Sunday, April 01, 2007
I completely forgot to write in here last week. I was having such a hard time holding it all together that blogging kind of fell by the wasteside.
Week 1 of illness was very sad. I detest lying at home, wasting time, feeling horrible and knowing that every day I spend out of work is another day of lost income and lost favour at a new job.

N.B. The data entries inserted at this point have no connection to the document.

-- pv_equiv track=rewrite | github.com/DCSR6667/need_to_do | bitwise_problems/magic_number/solution.py | magic_number
-- ===== SOURCE A (Python) =====
-- def magic_number(num):
--     res=0
--     base=5
--     while num>0:
--         last=num&1
--         res=res+last*base
--         base=base*5
--         num=num>>1
--     return res
-- ===== SOURCE B (Python) =====
-- def magic_number(num):
--     if num <= 0:
--         return 0
--     return 5 * int(bin(num)[2:], 5)
-- ===== Notes on version B (the rewrite author's own statement) =====
-- stated objective: idiomatic
-- what changed: Replaces the explicit bit loop with accumulator and running power of 5 by a closed-form base conversion: the binary digit string of num read as a base-5 numeral, times 5.
import Mathlib
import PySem

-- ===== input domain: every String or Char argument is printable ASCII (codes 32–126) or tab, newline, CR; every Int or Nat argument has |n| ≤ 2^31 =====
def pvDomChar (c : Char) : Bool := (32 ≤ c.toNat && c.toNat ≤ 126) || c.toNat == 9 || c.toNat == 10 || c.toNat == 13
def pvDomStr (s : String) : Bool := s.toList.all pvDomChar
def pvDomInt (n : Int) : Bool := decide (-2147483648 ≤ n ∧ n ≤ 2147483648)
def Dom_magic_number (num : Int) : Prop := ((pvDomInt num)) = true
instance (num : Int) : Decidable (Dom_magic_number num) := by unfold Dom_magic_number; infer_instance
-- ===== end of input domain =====

-- B replaces the bit loop by a closed-form base conversion (binary digits read in base 5, times 5); return-value equivalence only.

-- ===== PORT A =====
-- the while loop, one recursive step per iteration over the same state (res, base);
-- for num > 0, `num & 1` = mod num 2 and `num >> 1` = floordiv num 2 exactly
def magicLoop (num res base : Int) : Int :=
  if h : num > 0 then
    magicLoop (PySem.Int.floordiv num 2) (res + PySem.Int.mod num 2 * base) (base * 5)
  else res
termination_by num.toNat
decreasing_by
  have : PySem.Int.floordiv num 2 = num / 2 := PySem.Int.floordiv_eq_ediv_of_pos (by omega)
  rw [this]; omega

def magic_number (num : Int) : Int := magicLoop num 0 5

-- ===== PORT B =====
-- bin(num)[2:] : the binary digit list of a positive number, most significant first
def binDigits : Nat → List Nat
  | 0 => []
  | (n+1) => binDigits ((n+1) / 2) ++ [(n+1) % 2]
decreasing_by omega

-- int(s, 5) : left fold acc*5 + digit over the digit string
def magic_number_alt (num : Int) : Int :=
  if num ≤ 0 then 0
  else 5 * (((binDigits num.toNat).foldl (fun a b => 5 * a + b) 0 : Nat) : Int)

-- ===== PRECONDITION & SPEC =====
def Spec_magic_number (num : Int) (out : Int) : Prop := out = magic_number_alt num
instance (num : Int) (out : Int) : Decidable (Spec_magic_number num out) := by unfold Spec_magic_number; infer_instance

-- ===== CLAIM (what is proved, stated in full; the proofs are below) =====
def Claim_equal_magic_number : Prop := ∀ (num : Int), Dom_magic_number num → Spec_magic_number num (magic_number num)

-- ===== LEMMAS AND PROOFS =====

-- LSB-first weighted value shared by both characterisations
def gVal : Nat → Int
  | 0 => 0
  | (n+1) => ((n+1) % 2 : Nat) + 5 * gVal ((n+1) / 2)
decreasing_by omega

theorem magicLoop_eq (n : Nat) : ∀ res base : Int,
    magicLoop (n : Int) res base = res + base * gVal n := by
  induction n using Nat.strong_induction_on with
  | _ n ih =>
    intro res base
    match n with
    | 0 => rw [magicLoop, gVal]; simp
    | (m+1) =>
      rw [magicLoop]
      have hpos : ((m+1 : Nat) : Int) > 0 := by positivity
      rw [dif_pos hpos]
      rw [show PySem.Int.floordiv ((m+1 : Nat) : Int) 2 = (((m+1) / 2 : Nat) : Int) from
        PySem.Int.floordiv_natCast (m+1) 2]
      rw [show PySem.Int.mod ((m+1 : Nat) : Int) 2 = (((m+1) % 2 : Nat) : Int) from
        PySem.Int.mod_natCast (m+1) 2]
      rw [ih ((m+1)/2) (by omega)]
      rw [gVal]
      ring

theorem binDigits_val (n : Nat) :
    (((binDigits n).foldl (fun a b => 5 * a + b) 0 : Nat) : Int) = gVal n := by
  induction n using Nat.strong_induction_on with
  | _ n ih =>
    match n with
    | 0 => rw [binDigits, gVal]; simp
    | (m+1) =>
      rw [binDigits, gVal, List.foldl_append]
      simp only [List.foldl_cons, List.foldl_nil]
      push_cast
      rw [ih ((m+1)/2) (by omega)]
      ring

-- ===== VERDICT (by name: the statement is the Claim_ definition above) =====
theorem magic_number_spec : Claim_equal_magic_number := by
  intro num _
  unfold Spec_magic_number magic_number magic_number_alt
  by_cases h : num ≤ 0
  · rw [magicLoop, dif_neg (by omega)]
    simp [h]
  · rw [if_neg h]
    have hn : ((num.toNat : Nat) : Int) = num := Int.toNat_of_nonneg (by omega)
    calc magicLoop num 0 5 = magicLoop ((num.toNat : Nat) : Int) 0 5 := by rw [hn]
      _ = 0 + 5 * gVal num.toNat := magicLoop_eq num.toNat 0 5
      _ = 5 * (((binDigits num.toNat).foldl (fun a b => 5 * a + b) 0 : Nat) : Int) := by
          rw [binDigits_val]; ring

My anxiety got so bad that my mother actually came over to give me sedatives. I eventually got over the fact that they dissolve unpleasantly under your tongue, tasting like old-fashioned blackboard chalk, and the fact that I got the Ramones "I Wanna Be Sedated" in my head every time I took one ("Twenty-twenty-twenty four hours to go. I wanna be sedated."). But they made me feel horribly groggy and stoned on the bus the next morning, so I stopped taking them. So much for my glamorous lifestyle as a presription-pill-popping debutante. I don't have the blue blood for that lifestyle anyway.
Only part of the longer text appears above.